WORK INSTRUCTION. Which lines below hold the word "first"? Copy all of them.

(Stored data entries)

+-------+

-- pv_equiv track=rewrite | github.com/Rouhija/Taskmaster | taskmaster/tests/test_daemon.py | prog_status
-- ===== SOURCE A (Python) =====
-- def prog_status(resp, p, stat):
--     flag = False
--     resp = resp.split('|')
--     for line in resp:
--         if line and (p in line or p == 'all'):
--             if stat in line:
--                 flag = True
--             else:
--                 flag = False
--     return flag
-- ===== SOURCE B (Python) =====
-- def prog_status(resp, p, stat):
--     for line in reversed(resp.split('|')):
--         if line and (p in line or p == 'all'):
--             return stat in line
--     return False
-- ===== Notes on version B (the rewrite author's own statement) =====
-- stated objective: simpler
-- what changed: B replaces A's forward accumulate-and-overwrite flag loop with a reverse scan that returns on the first (i.e. last forward) matching non-empty line, eliminating the flag variable.
import Mathlib
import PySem

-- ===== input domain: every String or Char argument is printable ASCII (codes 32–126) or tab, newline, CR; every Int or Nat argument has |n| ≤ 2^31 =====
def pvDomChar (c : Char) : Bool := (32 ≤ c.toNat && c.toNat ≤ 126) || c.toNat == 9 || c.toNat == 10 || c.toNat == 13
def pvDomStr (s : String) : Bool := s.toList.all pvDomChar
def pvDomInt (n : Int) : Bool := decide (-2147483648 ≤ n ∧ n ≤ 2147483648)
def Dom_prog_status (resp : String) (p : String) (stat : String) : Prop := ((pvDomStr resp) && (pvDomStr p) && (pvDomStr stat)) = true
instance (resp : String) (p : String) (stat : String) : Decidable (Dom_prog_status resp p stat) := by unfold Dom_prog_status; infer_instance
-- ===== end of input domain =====

-- B replaces A's forward accumulate-and-overwrite flag loop with a reverse scan that
-- returns on the first (= last forward) matching non-empty line; no flag variable. Same cost.

-- ===== PORT A =====
-- literal port of A: fold a flag over the split, overwriting it on every matching line.
-- sep "|" is a non-empty literal, so split? is always some; .getD [] is never taken.
def prog_status (resp : String) (p : String) (stat : String) : Bool :=
  ((PySem.Str.split? resp "|").getD []).foldl
    (fun flag line =>
      if !(line == "") && (PySem.Str.isIn p line || p == "all") then
        (if PySem.Str.isIn stat line then true else false)
      else flag)
    false

-- ===== PORT B =====
-- scan the reversed split; the first matching non-empty line decides the answer
def progStatusRevScan (p : String) (stat : String) : List String → Bool
  | [] => false
  | line :: rest =>
    if !(line == "") && (PySem.Str.isIn p line || p == "all") then
      PySem.Str.isIn stat line
    else progStatusRevScan p stat rest

def prog_status_alt (resp : String) (p : String) (stat : String) : Bool :=
  progStatusRevScan p stat ((PySem.Str.split? resp "|").getD []).reverse

-- ===== PRECONDITION & SPEC =====
def Spec_prog_status (resp : String) (p : String) (stat : String) (out : Bool) : Prop := out = prog_status_alt resp p stat
instance (resp : String) (p : String) (stat : String) (out : Bool) : Decidable (Spec_prog_status resp p stat out) := by unfold Spec_prog_status; infer_instance

-- ===== CLAIM (what is proved, stated in full; the proofs are below) =====
def Claim_equal_prog_status : Prop := ∀ (resp : String) (p : String) (stat : String), Dom_prog_status resp p stat → Spec_prog_status resp p stat (prog_status resp p stat)

-- ===== LEMMAS AND PROOFS =====

theorem revScan_append (p stat : String) (m : List String) (x : String) :
    progStatusRevScan p stat (m ++ [x]) =
      if m.any (fun line => !(line == "") && (PySem.Str.isIn p line || p == "all")) then
        progStatusRevScan p stat m
      else progStatusRevScan p stat [x] := by
  induction m with
  | nil => simp
  | cons y m ih =>
    cases hy : (!(y == "") && (PySem.Str.isIn p y || p == "all")) with
    | true =>
      simp only [List.cons_append, progStatusRevScan, List.any_cons, hy, Bool.true_or,
        if_true]
    | false =>
      simp only [List.cons_append, progStatusRevScan, List.any_cons, hy, Bool.false_or,
        Bool.false_eq_true, if_false, ih]

theorem revScan_none (p stat : String) (l : List String)
    (h : l.any (fun line => !(line == "") && (PySem.Str.isIn p line || p == "all")) = false) :
    progStatusRevScan p stat l = false := by
  induction l with
  | nil => rfl
  | cons x l ih =>
    simp only [List.any_cons, Bool.or_eq_false_iff] at h
    simp only [progStatusRevScan, h.1, Bool.false_eq_true, if_false, ih h.2]

theorem fold_eq_revScan (p stat : String) (l : List String) (flag : Bool) :
    l.foldl
      (fun flag line =>
        if !(line == "") && (PySem.Str.isIn p line || p == "all") then
          (if PySem.Str.isIn stat line then true else false)
        else flag) flag =
      (if l.any (fun line => !(line == "") && (PySem.Str.isIn p line || p == "all")) then
        progStatusRevScan p stat l.reverse
      else flag) := by
  induction l generalizing flag with
  | nil => simp
  | cons x l ih =>
    simp only [List.foldl_cons, List.reverse_cons, List.any_cons]
    rw [ih, revScan_append]
    have hrev : l.reverse.any (fun line => !(line == "") && (PySem.Str.isIn p line || p == "all"))
        = l.any (fun line => !(line == "") && (PySem.Str.isIn p line || p == "all")) :=
      List.any_reverse ..
    rw [hrev]
    cases hl : l.any (fun line => !(line == "") && (PySem.Str.isIn p line || p == "all")) with
    | true => simp only [Bool.or_true, if_true]
    | false =>
      cases hx : (!(x == "") && (PySem.Str.isIn p x || p == "all")) with
      | true =>
        simp only [hx, Bool.true_or, Bool.false_eq_true, if_false, if_true,
          progStatusRevScan]
        cases PySem.Str.isIn stat x <;> simp
      | false =>
        simp only [Bool.false_or, Bool.false_eq_true, if_false]

-- ===== VERDICT (by name: the statement is the Claim_ definition above) =====
theorem prog_status_spec : Claim_equal_prog_status := by
  intro resp p stat _
  unfold Spec_prog_status prog_status prog_status_alt
  rw [fold_eq_revScan]
  cases h : ((PySem.Str.split? resp "|").getD []).any
      (fun line => !(line == "") && (PySem.Str.isIn p line || p == "all")) with
  | true => simp only [if_true]
  | false =>
    rw [revScan_none p stat _ (by rw [List.any_reverse]; exact h)]
    simp only [Bool.false_eq_true, if_false]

+-------+

WRITTEN SOLUTION.
-- what changed: B replaces A's forward accumulate-and-overwrite flag loop with a reverse scan that returns on the first (i.e. last forward) matching non-empty line, eliminating the flag variable.
-- returns on the first (= last forward) matching non-empty line; no flag variable. Same cost.
-- scan the reversed split; the first matching non-empty line decides the answer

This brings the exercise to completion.